An interesting case for "there are 4 Apples" like sentences is Japanese.
There is no real plural form of "Apple" (or other nouns) in Japanese, but how the "4", as an amount, is expressed, depends on the kind of stuff it represents, see Japanese counter word https://en.wikipedia.org/wiki/Japanese_counter_word on Wikipedia. The counter for "apple" is not the same as the counter for "book". Also (less relevant for Wikilambda maybe), the number pronunciation may depend on the counter, a pair "number / counter" may be considered as a lexeme …
Japanese is kind of an extreme form where most usual grammatical features of Western like languages are useless : gender mostly does not count, words are not gendered, almost no plural form (verbs, adjective, nouns …) as far as I can tell with my limited knowledge, plurals are mostly a feature of pronouns https://en.wikipedia.org/wiki/Japanese_pronouns. Verbs forms depend on the tense and the language formality, mostly, and nothing else, especially not on the gender and the number.

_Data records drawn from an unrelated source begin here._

-- pv_equiv track=rewrite | github.com/zachabdallah/bitwise-XOR-cypher | frequencyAnalysis.py | decrypt_with_guesses
-- ===== SOURCE A (Python) =====
-- def decrypt_with_guesses(ciphertext, guesses):
--     decrypted_text = []
--     for char in ciphertext:
--         if 'a' <= char.lower() <= 'z':
--             decrypted_char = guesses.get(char.lower(), '_')
--             decrypted_text.append(decrypted_char.upper() if char.isupper() else decrypted_char)
--         else:
--             decrypted_text.append(char)
--     return ''.join(decrypted_text)
-- ===== SOURCE B (Python) =====
-- def decrypt_with_guesses(ciphertext, guesses):
--     table = {}
--     for c in "abcdefghijklmnopqrstuvwxyz":
--         g = guesses.get(c, '_')
--         table[ord(c)] = g
--         table[ord(c.upper())] = g.upper()
--     return ciphertext.translate(table)
-- ===== Notes on version B (the rewrite author's own statement) =====
-- stated objective: faster
-- what changed: B precomputes a str.translate table keyed by character ordinal (both cases of each of the 26 letters) and decodes the ciphertext in a single translate sweep, instead of A's per-character Python loop with lower()/isupper() branching and a dict.get per character.
import Mathlib
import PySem

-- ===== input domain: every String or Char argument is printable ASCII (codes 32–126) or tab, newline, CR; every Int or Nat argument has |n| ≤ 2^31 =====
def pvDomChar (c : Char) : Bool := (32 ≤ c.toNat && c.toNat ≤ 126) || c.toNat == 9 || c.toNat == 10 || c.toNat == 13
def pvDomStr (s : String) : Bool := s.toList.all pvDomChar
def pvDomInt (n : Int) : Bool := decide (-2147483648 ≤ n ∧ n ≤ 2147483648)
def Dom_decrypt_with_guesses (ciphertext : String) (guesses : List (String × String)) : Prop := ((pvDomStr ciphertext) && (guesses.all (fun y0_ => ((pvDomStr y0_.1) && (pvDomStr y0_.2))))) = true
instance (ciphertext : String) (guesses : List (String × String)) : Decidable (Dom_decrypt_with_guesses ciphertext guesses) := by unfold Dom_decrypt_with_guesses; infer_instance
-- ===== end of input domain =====

-- B replaces A's per-character if/else branching by a str.translate table precomputed once
-- from the 26 lowercase letters and a single translate sweep (idiomatic; same cost class).

-- ===== PORT A =====
-- literal port of A: explicit loop, per-character branch, ''.join at the end.
-- `char` in the loop is a ONE-character string; char.lower() of one char is PySem.Chars.lowerChar,
-- and the chained comparison 'a' <= char.lower() <= 'z' of one-character strings is exactly the
-- code-point comparison of the two characters (Python str order is code-point lexicographic).
def decrypt_with_guesses (ciphertext : String) (guesses : List (String × String)) : String :=
  let decrypted_text : List String :=
    ciphertext.toList.foldl (fun acc ch =>
      let lo := PySem.Chars.lowerChar ch                     -- char.lower()
      if 'a' ≤ lo ∧ lo ≤ 'z' then                            -- 'a' <= char.lower() <= 'z'
        let decrypted_char := (PySem.Dict.mk guesses).getD (String.mk [lo]) "_"   -- guesses.get(char.lower(), '_')
        acc ++ [if PySem.Chars.isupper ch then PySem.Str.upper decrypted_char else decrypted_char]
      else
        acc ++ [String.mk [ch]]) []
  PySem.Str.join "" decrypted_text                           -- ''.join(decrypted_text)

-- ===== PORT B =====
-- the translate table: for each lowercase letter c, table[ord(c)] = guesses.get(c,'_') and
-- table[ord(c.upper())] = guesses.get(c,'_').upper()  (c.upper() of a one-char string = upperChar)
def pvTable_decrypt (guesses : List (String × String)) : PySem.Dict Int String :=
  "abcdefghijklmnopqrstuvwxyz".toList.foldl (fun table c =>
    let g := (PySem.Dict.mk guesses).getD (String.mk [c]) "_"
    let table := table.insert (c.toNat : Int) g
    table.insert ((PySem.Chars.upperChar c).toNat : Int) (PySem.Str.upper g))
    (PySem.Dict.mk [])

-- ciphertext.translate(table): each char whose ord is a key of the table is replaced by the
-- stored string, any other char is kept; ported by hand, exact for str-valued tables
def decrypt_with_guesses_alt (ciphertext : String) (guesses : List (String × String)) : String :=
  let table := pvTable_decrypt guesses
  PySem.Str.join ""
    (ciphertext.toList.map (fun c => (table.get? (c.toNat : Int)).getD (String.mk [c])))

-- ===== PRECONDITION & SPEC =====
def Spec_decrypt_with_guesses (ciphertext : String) (guesses : List (String × String)) (out : String) : Prop := out = decrypt_with_guesses_alt ciphertext guesses
instance (ciphertext : String) (guesses : List (String × String)) (out : String) : Decidable (Spec_decrypt_with_guesses ciphertext guesses out) := by unfold Spec_decrypt_with_guesses; infer_instance

-- ===== CLAIM (what is proved, stated in full; the proofs are below) =====
def Claim_equal_decrypt_with_guesses : Prop := ∀ (ciphertext : String) (guesses : List (String × String)), Dom_decrypt_with_guesses ciphertext guesses → Spec_decrypt_with_guesses ciphertext guesses (decrypt_with_guesses ciphertext guesses)

-- ===== LEMMAS AND PROOFS =====

-- the 26 lowercase letters B's loop runs over
def pvLetters : List Char := "abcdefghijklmnopqrstuvwxyz".toList

-- guesses.get(c, '_')
def pvG (guesses : List (String × String)) (c : Char) : String :=
  (PySem.Dict.mk guesses).getD (String.mk [c]) "_"

-- one iteration of B's table-building loop
def pvF (guesses : List (String × String)) (t : PySem.Dict Int String) (c : Char) :
    PySem.Dict Int String :=
  (t.insert (c.toNat : Int) (pvG guesses c)).insert
    ((PySem.Chars.upperChar c).toNat : Int) (PySem.Str.upper (pvG guesses c))

-- A's per-character contribution, as a function
def pvStepA (guesses : List (String × String)) (ch : Char) : String :=
  let lo := PySem.Chars.lowerChar ch
  if 'a' ≤ lo ∧ lo ≤ 'z' then
    let decrypted_char := (PySem.Dict.mk guesses).getD (String.mk [lo]) "_"
    (if PySem.Chars.isupper ch then PySem.Str.upper decrypted_char else decrypted_char)
  else String.mk [ch]

lemma pvTable_eq (guesses : List (String × String)) :
    pvTable_decrypt guesses = pvLetters.foldl (pvF guesses) (PySem.Dict.mk []) := rfl

lemma pvStepA_body (guesses : List (String × String)) (acc : List String) (ch : Char) :
    (let lo := PySem.Chars.lowerChar ch
     if 'a' ≤ lo ∧ lo ≤ 'z' then
       let decrypted_char := (PySem.Dict.mk guesses).getD (String.mk [lo]) "_"
       acc ++ [if PySem.Chars.isupper ch then PySem.Str.upper decrypted_char else decrypted_char]
     else acc ++ [String.mk [ch]]) = acc ++ [pvStepA guesses ch] := by
  simp only [pvStepA]
  split_ifs <;> rfl

lemma pv_le_iff (c d : Char) : c ≤ d ↔ c.toNat ≤ d.toNat := ge_iff_le

lemma pv_toNat_ofNat (n : Nat) (h : n < 55296) : (Char.ofNat n).toNat = n := by
  have hv : n.isValidChar := Or.inl h
  rw [Char.ofNat, dif_pos hv]
  rfl

lemma pv_char_eq_of_toNat {c d : Char} (h : c.toNat = d.toNat) : c = d := by
  rw [← Char.ofNat_toNat c, h, Char.ofNat_toNat]

lemma pv_isupper_iff (c : Char) :
    PySem.Chars.isupper c = true ↔ (65 ≤ c.toNat ∧ c.toNat ≤ 90) := by
  simp only [PySem.Chars.isupper, Bool.and_eq_true, decide_eq_true_eq, pv_le_iff]
  rw [show ('A').toNat = 65 by decide, show ('Z').toNat = 90 by decide]

lemma pv_islower_iff (c : Char) :
    PySem.Chars.islower c = true ↔ (97 ≤ c.toNat ∧ c.toNat ≤ 122) := by
  simp only [PySem.Chars.islower, Bool.and_eq_true, decide_eq_true_eq, pv_le_iff]
  rw [show ('a').toNat = 97 by decide, show ('z').toNat = 122 by decide]

lemma pv_isupper_false (c : Char) (h : ¬ (65 ≤ c.toNat ∧ c.toNat ≤ 90)) :
    PySem.Chars.isupper c = false := by
  cases hx : PySem.Chars.isupper c
  · rfl
  · exact absurd ((pv_isupper_iff c).1 hx) h

lemma pv_lowerChar_of_not_upper (c : Char) (h : PySem.Chars.isupper c = false) :
    PySem.Chars.lowerChar c = c := by
  simp [PySem.Chars.lowerChar, h]

lemma pv_lowerChar_toNat_of_upper (c : Char) (h : 65 ≤ c.toNat ∧ c.toNat ≤ 90) :
    (PySem.Chars.lowerChar c).toNat = c.toNat + 32 := by
  rw [PySem.Chars.lowerChar, if_pos ((pv_isupper_iff c).2 h)]
  exact pv_toNat_ofNat _ (by omega)

lemma pv_upperChar_toNat_of_lower (c : Char) (h : 97 ≤ c.toNat ∧ c.toNat ≤ 122) :
    (PySem.Chars.upperChar c).toNat = c.toNat - 32 := by
  rw [PySem.Chars.upperChar, if_pos ((pv_islower_iff c).2 h)]
  exact pv_toNat_ofNat _ (by omega)

set_option maxRecDepth 4096 in
lemma pv_letters_lit : pvLetters = ['a','b','c','d','e','f','g','h','i','j','k','l','m','n','o','p','q','r','s','t','u','v','w','x','y','z'] := by decide

lemma pv_letters_bounds : ∀ c ∈ pvLetters, 97 ≤ c.toNat ∧ c.toNat ≤ 122 := by
  rw [pv_letters_lit]
  intro c hc
  fin_cases hc <;> exact ⟨by decide, by decide⟩

set_option maxRecDepth 4096 in
lemma pv_letters_nodup : pvLetters.Nodup := by decide

lemma pv_mem_letters (c : Char) (h1 : 97 ≤ c.toNat) (h2 : c.toNat ≤ 122) : c ∈ pvLetters := by
  obtain ⟨n, h1, h2, rfl⟩ : ∃ n, 97 ≤ n ∧ n ≤ 122 ∧ c = Char.ofNat n :=
    ⟨c.toNat, h1, h2, (Char.ofNat_toNat c).symm⟩
  interval_cases n <;> decide

-- the table lookup misses every key contributed by cs
lemma pv_get_foldl_of_ne (guesses : List (String × String)) (cs : List Char)
    (t : PySem.Dict Int String) (n : Int)
    (h : ∀ c ∈ cs, n ≠ (c.toNat : Int) ∧ n ≠ ((PySem.Chars.upperChar c).toNat : Int)) :
    (cs.foldl (pvF guesses) t).get? n = t.get? n := by
  induction cs generalizing t with
  | nil => rfl
  | cons c cs ih =>
    rw [List.foldl_cons, ih _ (fun c' hc' => h c' (List.mem_cons_of_mem _ hc'))]
    have hc := h c (List.mem_cons_self ..)
    rw [pvF, PySem.Dict.get?_insert_of_ne _ _ hc.2, PySem.Dict.get?_insert_of_ne _ _ hc.1]

-- lookup at a lowercase key hits that letter's lowercase entry
lemma pv_get_foldl_low (guesses : List (String × String)) (cs : List Char)
    (t : PySem.Dict Int String) (c0 : Char) (hmem : c0 ∈ cs) (hnd : cs.Nodup)
    (hb : ∀ c ∈ cs, 97 ≤ c.toNat ∧ c.toNat ≤ 122) :
    (cs.foldl (pvF guesses) t).get? (c0.toNat : Int) = some (pvG guesses c0) := by
  induction cs generalizing t with
  | nil => cases hmem
  | cons c cs ih =>
    rw [List.foldl_cons]
    by_cases hc : c = c0
    · subst hc
      have hb0 := hb c (List.mem_cons_self ..)
      rw [pv_get_foldl_of_ne]
      · rw [pvF, PySem.Dict.get?_insert_of_ne, PySem.Dict.get?_insert_self]
        have := pv_upperChar_toNat_of_lower c hb0
        omega
      · intro c' hc'
        have hb' := hb c' (List.mem_cons_of_mem _ hc')
        have hu := pv_upperChar_toNat_of_lower c' hb'
        constructor
        · intro heq
          exact (List.nodup_cons.1 hnd).1
            (by rwa [pv_char_eq_of_toNat (show c'.toNat = c.toNat by omega)] at hc')
        · omega
    · exact ih _ ((List.mem_cons.1 hmem).resolve_left (fun h => hc h.symm)) (List.nodup_cons.1 hnd).2
        (fun c' hc' => hb c' (List.mem_cons_of_mem _ hc'))

-- lookup at an uppercase key hits that letter's uppercase entry
lemma pv_get_foldl_up (guesses : List (String × String)) (cs : List Char)
    (t : PySem.Dict Int String) (c0 : Char) (hmem : c0 ∈ cs) (hnd : cs.Nodup)
    (hb : ∀ c ∈ cs, 97 ≤ c.toNat ∧ c.toNat ≤ 122) :
    (cs.foldl (pvF guesses) t).get? ((PySem.Chars.upperChar c0).toNat : Int)
      = some (PySem.Str.upper (pvG guesses c0)) := by
  induction cs generalizing t with
  | nil => cases hmem
  | cons c cs ih =>
    rw [List.foldl_cons]
    by_cases hc : c = c0
    · subst hc
      have hb0 := hb c (List.mem_cons_self ..)
      have hu0 := pv_upperChar_toNat_of_lower c hb0
      rw [pv_get_foldl_of_ne]
      · rw [pvF, PySem.Dict.get?_insert_self]
      · intro c' hc'
        have hb' := hb c' (List.mem_cons_of_mem _ hc')
        have hu' := pv_upperChar_toNat_of_lower c' hb'
        constructor
        · omega
        · intro heq
          exact (List.nodup_cons.1 hnd).1
            (by rwa [pv_char_eq_of_toNat (show c'.toNat = c.toNat by omega)] at hc')
    · exact ih _ ((List.mem_cons.1 hmem).resolve_left (fun h => hc h.symm)) (List.nodup_cons.1 hnd).2
        (fun c' hc' => hb c' (List.mem_cons_of_mem _ hc'))

-- the heart of the equivalence: A's per-character result is exactly B's table substitution
lemma pvStep_agree (guesses : List (String × String)) (ch : Char) :
    pvStepA guesses ch
      = ((pvTable_decrypt guesses).get? (ch.toNat : Int)).getD (String.mk [ch]) := by
  rw [pvTable_eq]
  by_cases hlow : 97 ≤ ch.toNat ∧ ch.toNat ≤ 122
  · -- lowercase letter
    have hup : PySem.Chars.isupper ch = false := pv_isupper_false ch (by omega)
    have hl : PySem.Chars.lowerChar ch = ch := pv_lowerChar_of_not_upper ch hup
    rw [pv_get_foldl_low guesses pvLetters _ ch (pv_mem_letters ch hlow.1 hlow.2)
      pv_letters_nodup pv_letters_bounds]
    simp only [pvStepA, hl, hup, Option.getD_some, Bool.false_eq_true, if_false]
    rw [if_pos ⟨(pv_le_iff _ _).2 (by rw [show ('a').toNat = 97 by decide]; omega),
                (pv_le_iff _ _).2 (by rw [show ('z').toNat = 122 by decide]; omega)⟩]
    rfl
  · by_cases hupp : 65 ≤ ch.toNat ∧ ch.toNat ≤ 90
    · -- uppercase letter: the table entry for ord(lower(ch).upper()) = ord(ch)
      have hup : PySem.Chars.isupper ch = true := (pv_isupper_iff ch).2 hupp
      have hlo := pv_lowerChar_toNat_of_upper ch hupp
      have hmem : PySem.Chars.lowerChar ch ∈ pvLetters :=
        pv_mem_letters _ (by omega) (by omega)
      have hkey : (ch.toNat : Int) = ((PySem.Chars.upperChar (PySem.Chars.lowerChar ch)).toNat : Int) := by
        have := pv_upperChar_toNat_of_lower (PySem.Chars.lowerChar ch) (by omega)
        omega
      rw [hkey, pv_get_foldl_up guesses pvLetters _ _ hmem pv_letters_nodup pv_letters_bounds]
      simp only [pvStepA, hup, Option.getD_some, if_true]
      rw [if_pos ⟨(pv_le_iff _ _).2 (by rw [show ('a').toNat = 97 by decide]; omega),
                  (pv_le_iff _ _).2 (by rw [show ('z').toNat = 122 by decide]; omega)⟩]
      rfl
    · -- any other character is left untouched by both programs
      have hup : PySem.Chars.isupper ch = false := pv_isupper_false ch (by omega)
      have hl : PySem.Chars.lowerChar ch = ch := pv_lowerChar_of_not_upper ch hup
      rw [pv_get_foldl_of_ne]
      · simp only [pvStepA, hl]
        rw [if_neg]
        · rfl
        · intro hcontr
          have h1 := (pv_le_iff _ _).1 hcontr.1
          have h2 := (pv_le_iff _ _).1 hcontr.2
          rw [show ('a').toNat = 97 by decide] at h1
          rw [show ('z').toNat = 122 by decide] at h2
          omega
      · intro c hc
        have hb := pv_letters_bounds c hc
        have hu := pv_upperChar_toNat_of_lower c hb
        omega

-- ===== VERDICT =====
set_option maxRecDepth 8192 in
theorem decrypt_with_guesses_spec : Claim_equal_decrypt_with_guesses := by
  intro ct gs _
  show PySem.Str.join "" (ct.toList.foldl (fun acc ch =>
      let lo := PySem.Chars.lowerChar ch
      if 'a' ≤ lo ∧ lo ≤ 'z' then
        let decrypted_char := (PySem.Dict.mk gs).getD (String.mk [lo]) "_"
        acc ++ [if PySem.Chars.isupper ch then PySem.Str.upper decrypted_char else decrypted_char]
      else acc ++ [String.mk [ch]]) [])
    = PySem.Str.join "" (ct.toList.map (fun c =>
        ((pvTable_decrypt gs).get? ((c.toNat : Int))).getD (String.mk [c])))
  rw [PySem.List.foldl_congr_mem ct.toList _ (fun acc ch => acc ++ [pvStepA gs ch]) []
        (fun acc x _ => pvStepA_body gs acc x),
      PySem.List.foldl_append_singleton_eq_map, List.nil_append,
      List.map_congr_left (fun ch _ => pvStep_agree gs ch)]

One other interesting feature of Japanese are stuff like the "topic" of a sentence : https://en.wikipedia.org/wiki/Topic_marker which is distinct of the "subject", which may be a puzzle for people used to languages where this does not exists. This will be interesting to understand how Abstract language will need (or not) to represent these features as a high level language or if they will appear later in the translation phase.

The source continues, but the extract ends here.